The program adopted that idea, and community-directed treatment with ivermectin was the backbone of the African Programme for Onchocerciasis Control (APOC) when it began operations in 19 countries in eastern, central and southern Africa in 1996. In 1997, APOC formally adopted community directed treatment with ivermectin (CDTI), which soon showed itself to be an outstanding success in African health care.

In 2006, for example, 46.2 million people were treated by trained, unpaid drug distributors – people chosen by their community. And one of those distributors was Agnes, whose dramatic life change after ivermectin made her an excellent ambassador for APOC. By 2002, when Uche and Agnes met again, Agnes’ skin lesions had improved, her husband had returned, and she had become a drug distributor in her village – and Uche had become the director of APOC. “I think that was one of the greatest moments in my life, to see her so very happy with her husband, her children, her family,” Uche said.

The importance of community-directed treatment, she explained, was that while effective interventions exist for many diseases, they just do not reach the people who need them most – the poor in remote communities.  A Ugandan researcher said CDTI taps into community’s capacities for self-organization to create real, working primary health care; once they knew what to do, they would do it. …………

Community ownership was key to the amazing success of APOC. It made it possible to distribute ivermectin widely, even in the most remote villages, at low cost, over many years. It brought millions more years of useful life to people all over Africa. It was one of history’s most successful drug distribution programs, and UNESCO called it “one of the most triumphant public health campaigns ever waged in the developing world”.
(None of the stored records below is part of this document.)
-- pv_equiv track=rewrite | github.com/liuyueyi/python-task-engine | src/plugins/encrypt/AEScoder.py | parse_key_to_index
-- ===== SOURCE A (Python) =====
-- def parse_key_to_index(key, return_list=True):
--     """
--     将密钥解析为下标
--     - key的排序规则：
--         - key拆分为字符数组，根据ASCII码升序排列
--         - 每个字符对应的数字，根据上面排序的下标来确定（如果一个字符存在多个下标时，采用队列规则，第一个出现的字符对应最后一个下标）
--             - 举例说明: key = 62ef0cf8
--             - 排序之后: 0 2 6 8 c e f f；
--             - 字符下标: 0 -> 0;  2 -> 1;  6 -> 2;  8 -> 3;  c -> 4; e -> 5; f -> 6,7
--             - 排序规则: 62ef0cf8 -> 21570463
--     :param key:
--     :param return_list:
--     :return:
--     """
--     key_list = list(key)
--     key_list.sort()
--     mapper = {}
--     index = -1
--     for k in key_list:
--         index = index + 1
--         if k in mapper:
--             mapper[k].append(index)
--         else:
--             mapper[k] = [index]
--
--     if return_list:
--         result = []
--         for a in key:
--             result.append(mapper[a].pop())
--     else:
--         result = {}
--         index = 0
--         for a in key:
--             # key 为块真实地址， value为下标； 解密时使用
--             result[mapper[a].pop()] = index
--             index += 1
--
--     return result
-- ===== SOURCE B (Python) =====
-- def parse_key_to_index(key, return_list=True):
--     # rank of position i = (# chars smaller than key[i]) + (# equal chars after i);
--     # no sort: count smaller chars once per distinct char, count later equals right-to-left
--     smaller = {}
--     for a in set(key):
--         smaller[a] = sum(1 for c in key if c < a)
--     ranks = []
--     seen = {}
--     for a in reversed(key):
--         k = seen.get(a, 0)
--         ranks.append(smaller[a] + k)
--         seen[a] = k + 1
--     ranks.reverse()
--     if return_list:
--         return ranks
--     return {ranks[i]: i for i in range(len(ranks))}
-- ===== Notes on version B (the rewrite author's own statement) =====
-- stated objective: alternative
-- what changed: B drops A's sort + per-char index-bucket dict + pop()-from-end bookkeeping: it computes each rank directly as (# characters smaller than key[i]) + (# equal characters after i), via one smaller-count per distinct character and a right-to-left seen-counter pass.
-- outside the precondition, e.g. on parse_key_to_index('ab', False): A returns {0: 0, 1: 1}, B returns {0: 0, 1: 1}
import Mathlib
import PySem

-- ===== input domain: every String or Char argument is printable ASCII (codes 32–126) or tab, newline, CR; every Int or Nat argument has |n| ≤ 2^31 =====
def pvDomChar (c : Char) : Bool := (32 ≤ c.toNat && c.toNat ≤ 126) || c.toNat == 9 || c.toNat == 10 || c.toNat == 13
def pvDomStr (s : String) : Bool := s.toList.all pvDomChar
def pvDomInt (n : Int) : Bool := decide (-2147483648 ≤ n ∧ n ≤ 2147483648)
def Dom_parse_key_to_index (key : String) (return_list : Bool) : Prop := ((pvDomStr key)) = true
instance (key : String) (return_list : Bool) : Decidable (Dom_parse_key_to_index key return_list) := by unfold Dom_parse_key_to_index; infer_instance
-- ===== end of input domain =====

-- B computes each sorted-index rank by direct counting (smaller chars + later equal chars)
-- instead of A's sort/bucket-dict/pop bookkeeping: simpler, no dict, no sort.


-- ===== PORT A =====
def parse_key_to_index (key : String) (return_list : Bool) : List Int :=
  let key_list := PySem.List.sorted key.toList (fun c => c)
  let built := key_list.foldl (fun (st : PySem.Dict Char (List Int) × Int) k =>
      let index := st.2 + 1
      if st.1.contains k then (st.1.modify k [] (fun l => l ++ [index]), index)
      else (st.1.insert k [index], index)) (PySem.Dict.empty, -1)
  let mapper := built.1
  if return_list then
    -- result.append(mapper[a].pop()): every char of key is a key of mapper, pop() never fails
    (key.toList.foldl (fun (st : List Int × PySem.Dict Char (List Int)) a =>
        match PySem.List.pop? (st.2.getD a []) with
        | some (v, rest) => (st.1 ++ [v], st.2.insert a rest)
        | none => (st.1, st.2)) ([], mapper)).1
  else
    []  -- here the Python A returns a dict (not a list of ints); excluded by Pre_

-- ===== PORT B =====
-- smaller[a] = sum(1 for c in key if c < a), built once per distinct char of key
def bSmaller (cs : List Char) : PySem.Dict Char Int :=
  (PySem.Set.ofList cs).foldl (fun (d : PySem.Dict Char Int) a =>
    d.insert a (cs.foldl (fun (s : Int) c => if c < a then s + 1 else s) 0)) PySem.Dict.empty

def parse_key_to_index_alt (key : String) (return_list : Bool) : List Int :=
  let cs := key.toList
  let rs := cs.reverse.foldl (fun (st : List Int × PySem.Dict Char Int) a =>
      let k := st.2.getD a 0
      (st.1 ++ [(bSmaller cs).getD a 0 + k], st.2.insert a (k + 1))) ([], PySem.Dict.empty)
  let ranks := rs.1.reverse
  if return_list then ranks
  else []  -- here the Python B returns a dict (not a list of ints); excluded by Pre_

-- ===== PRECONDITION & SPEC =====
-- Pre_ excludes return_list = False, on which A RETURNS a dict rather than a list — a
-- value that is not representable under the required List Int signature.
def Pre_parse_key_to_index (key : String) (return_list : Bool) : Prop := return_list = true
instance (key : String) (return_list : Bool) : Decidable (Pre_parse_key_to_index key return_list) := by unfold Pre_parse_key_to_index; infer_instance
def pvWitness_parse_key_to_index : String × Bool := ("62ef0cf8", true)
def Spec_parse_key_to_index (key : String) (return_list : Bool) (out : List Int) : Prop := out = parse_key_to_index_alt key return_list
instance (key : String) (return_list : Bool) (out : List Int) : Decidable (Spec_parse_key_to_index key return_list out) := by unfold Spec_parse_key_to_index; infer_instance

-- ===== CLAIM (what is proved, stated in full; the proofs are below) =====
def Claim_equal_parse_key_to_index : Prop := ∀ (key : String) (return_list : Bool), Dom_parse_key_to_index key return_list → Pre_parse_key_to_index key return_list → Spec_parse_key_to_index key return_list (parse_key_to_index key return_list)

-- ===== LEMMAS AND PROOFS =====

-- common spec: value at a position = start(char) + (# equal chars after it), recursively
def specL (start : Char → Nat) : List Char → List Int
  | [] => []
  | a :: t => ((start a + t.count a : Nat) : Int) :: specL start t

-- A's build loop: mapper[c] holds the enumeration indices of the occurrences of c
theorem build_getD (s : List Char) (d : PySem.Dict Char (List Int)) (i : Int) (c : Char) :
    ((s.foldl (fun (st : PySem.Dict Char (List Int) × Int) k =>
        let index := st.2 + 1
        if st.1.contains k then (st.1.modify k [] (fun l => l ++ [index]), index)
        else (st.1.insert k [index], index)) (d, i)).1).getD c []
      = d.getD c [] ++ ((PySem.List.enumerate s (i + 1)).filter (fun p => p.2 == c)).map (·.1) := by
  induction s generalizing d i with
  | nil => simp [PySem.List.enumerate_nil]
  | cons k t ih =>
    rw [List.foldl_cons, PySem.List.enumerate_cons]
    by_cases hc : d.contains k
    · rw [if_pos hc, ih]
      rw [PySem.Dict.getD_modify]
      by_cases hkc : c = k
      · subst hkc
        simp [List.append_assoc]
      · simp [hkc, (by simpa using Ne.symm hkc : (k == c) = false)]
    · rw [if_neg hc, ih]
      rw [PySem.Dict.getD_insert]
      by_cases hkc : c = k
      · subst hkc
        rw [PySem.Dict.getD_of_not_contains _ _ (by simpa using hc)]
        simp
      · simp [hkc, (by simpa using Ne.symm hkc : (k == c) = false)]

-- in a ≤-sorted list the indices of the occurrences of c form a contiguous block
theorem contig (s : List Char) (c : Char) (hs : s.Pairwise (· ≤ ·)) (z : Int) :
    ((PySem.List.enumerate s z).filter (fun p => p.2 == c)).map (·.1)
      = (List.range (s.count c)).map (fun j => z + ((s.countP (fun d => decide (d < c)) + j : Nat) : Int)) := by
  induction hs generalizing z with
  | nil => simp [PySem.List.enumerate_nil]
  | @cons k t hall ht ih =>
    rw [PySem.List.enumerate_cons, List.filter_cons]
    rcases lt_trichotomy k c with hlt | heq | hgt
    · -- k < c : index z is dropped, countP gains one
      have hne : (k == c) = false := by simp [ne_of_lt hlt]
      rw [if_neg (by simp [hne]), ih]
      rw [List.count_cons_of_ne (by exact ne_of_lt hlt)]
      rw [List.countP_cons_of_pos (by simpa using hlt)]
      apply List.map_congr_left
      intro j hj
      push_cast
      ring
    · -- k = c : index z is kept; nothing in t is < c
      subst heq
      have h0 : t.countP (fun d => decide (d < k)) = 0 := by
        rw [List.countP_eq_zero]
        intro b hb
        simp [not_lt.mpr (hall b hb)]
      have h0' : (k :: t).countP (fun d => decide (d < k)) = 0 := by
        rw [List.countP_cons_of_neg (by simp)]
        exact h0
      rw [if_pos (by simp), List.map_cons, ih, List.count_cons_self,
        List.range_succ_eq_map, List.map_cons, h0', h0]
      simp only [List.map_map]
      congr 1
      · simp
      apply List.map_congr_left
      intro j hj
      simp [Function.comp]
      ring
    · -- c < k : no occurrence of c at all
      have hct : t.count c = 0 := by
        rw [List.count_eq_zero]
        intro hmem
        exact absurd (hall c hmem) (not_le.mpr hgt)
      have hne : (k == c) = false := by simp [(ne_of_lt hgt).symm]
      rw [if_neg (by simp [hne]), ih,
        List.count_cons_of_ne (by exact (ne_of_lt hgt).symm), hct]
      simp

-- A's pop loop: popping from the end of each contiguous block yields specL
theorem popLoop (u : List Char) (d : PySem.Dict Char (List Int)) (acc : List Int) (start : Char → Nat)
    (hd : ∀ c, d.getD c [] = (List.range (u.count c)).map (fun j => ((start c + j : Nat) : Int))) :
    (u.foldl (fun (st : List Int × PySem.Dict Char (List Int)) a =>
        match PySem.List.pop? (st.2.getD a []) with
        | some (v, rest) => (st.1 ++ [v], st.2.insert a rest)
        | none => (st.1, st.2)) (acc, d)).1 = acc ++ specL start u := by
  induction u generalizing d acc with
  | nil => simp [specL]
  | cons a t ih =>
    rw [List.foldl_cons]
    have hcnt : (a :: t).count a = t.count a + 1 := List.count_cons_self ..
    have hsplit : d.getD a []
        = (List.range (t.count a)).map (fun j => ((start a + j : Nat) : Int))
          ++ [((start a + t.count a : Nat) : Int)] := by
      rw [hd a, hcnt, List.range_succ, List.map_append]
      simp
    have hpop : PySem.List.pop? (d.getD a [])
        = some (((start a + t.count a : Nat) : Int),
                (List.range (t.count a)).map (fun j => ((start a + j : Nat) : Int))) := by
      rw [hsplit]
      exact PySem.List.pop?_last _ _
    simp only [hpop]
    rw [ih]
    · simp [specL]
    intro c
    by_cases hca : c = a
    · subst hca
      rw [PySem.Dict.getD_insert]
      simp
    · rw [PySem.Dict.getD_insert]
      rw [if_neg hca, hd c, List.count_cons_of_ne (fun h => hca h.symm)]

-- a fold of key-dependent inserts looks up to its value function
theorem insertMap_getD (l : List Char) (f : Char → Int) (d : PySem.Dict Char Int) (a : Char) :
    (l.foldl (fun d c => d.insert c (f c)) d).getD a 0 = if a ∈ l then f a else d.getD a 0 := by
  induction l generalizing d with
  | nil => simp
  | cons c t ih =>
    rw [List.foldl_cons, ih]
    by_cases hat : a ∈ t
    · simp [hat]
    · rw [if_neg hat, PySem.Dict.getD_insert]
      by_cases hac : a = c
      · subst hac
        simp
      · simp [hac, hat]

-- bSmaller looks up to the number of strictly smaller characters
theorem bSmaller_getD (cs : List Char) (a : Char) (ha : a ∈ cs) :
    (bSmaller cs).getD a 0 = ((cs.countP (fun d => decide (d < a)) : Nat) : Int) := by
  unfold bSmaller
  rw [insertMap_getD, if_pos ((PySem.Set.mem_ofList cs a).mpr ha)]
  rw [PySem.List.foldl_ite_add_one (fun c => c < a) cs 0]
  simp

-- B's right-to-left pass: ranks (reversed) are specL, and `seen` counts the processed suffix
theorem bLoop (sm : PySem.Dict Char Int) (start : Char → Nat) (u : List Char)
    (hsm : ∀ a ∈ u, sm.getD a 0 = (start a : Int)) :
    (u.reverse.foldl (fun (st : List Int × PySem.Dict Char Int) a =>
        let k := st.2.getD a 0
        (st.1 ++ [sm.getD a 0 + k], st.2.insert a (k + 1))) ([], PySem.Dict.empty)).1.reverse
        = specL start u
    ∧ ∀ c, (u.reverse.foldl (fun (st : List Int × PySem.Dict Char Int) a =>
        let k := st.2.getD a 0
        (st.1 ++ [sm.getD a 0 + k], st.2.insert a (k + 1))) ([], PySem.Dict.empty)).2.getD c 0
        = (u.count c : Int) := by
  induction u with
  | nil => simp [specL, PySem.Dict.getD_empty]
  | cons a t ih =>
    obtain ⟨ih1, ih2⟩ := ih (fun b hb => hsm b (List.mem_cons_of_mem a hb))
    rw [List.reverse_cons, List.foldl_append, List.foldl_cons, List.foldl_nil]
    refine ⟨?_, ?_⟩
    · simp only [List.reverse_append, List.reverse_cons, List.reverse_nil, List.nil_append,
        List.cons_append]
      rw [ih1, ih2 a, hsm a List.mem_cons_self, specL]
      norm_cast
    · intro c
      simp only [PySem.Dict.getD_insert]
      by_cases hca : c = a
      · subst hca
        rw [if_pos rfl, ih2 c, List.count_cons_self]
        push_cast
        ring
      · rw [if_neg hca, ih2 c, List.count_cons_of_ne (fun h => hca h.symm)]

-- ===== VERDICT (by name: the statement is the Claim_ definition above) =====
theorem parse_key_to_index_spec : Claim_equal_parse_key_to_index := by
  intro key return_list _ hpre
  unfold Spec_parse_key_to_index parse_key_to_index parse_key_to_index_alt
  subst hpre
  simp only [if_true]
  rw [popLoop key.toList _ [] (fun c => key.toList.countP (fun d => decide (d < c)))]
  · rw [(bLoop (bSmaller key.toList) (fun c => key.toList.countP (fun d => decide (d < c)))
        key.toList (fun a ha => bSmaller_getD key.toList a ha)).1]
    simp
  intro c
  have hperm : (PySem.List.sorted key.toList (fun c => c)).Perm key.toList :=
    PySem.List.sorted_perm _ _ _
  rw [build_getD, contig _ c (PySem.List.sorted_pairwise key.toList (fun c => c)),
    hperm.count_eq, hperm.countP_eq]
  simp [PySem.Dict.getD_empty]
APOC ended its work in 2015, turning over its responsibilities to health departments in the various countries. But its example shines brightly, and offers at least three key lessons: 

  • Firstly, focusing on ‘neglected’ tropical diseases – as the WHO did – makes possible new private-public partnerships that lead to new discoveries. 
  • Secondly, local researchers will come up with practical delivery strategies because of their local knowledge. 
  • Thirdly, empowering communities to manage their own health is a sustainable, low cost way to build a strong foundation for primary health care in Africa.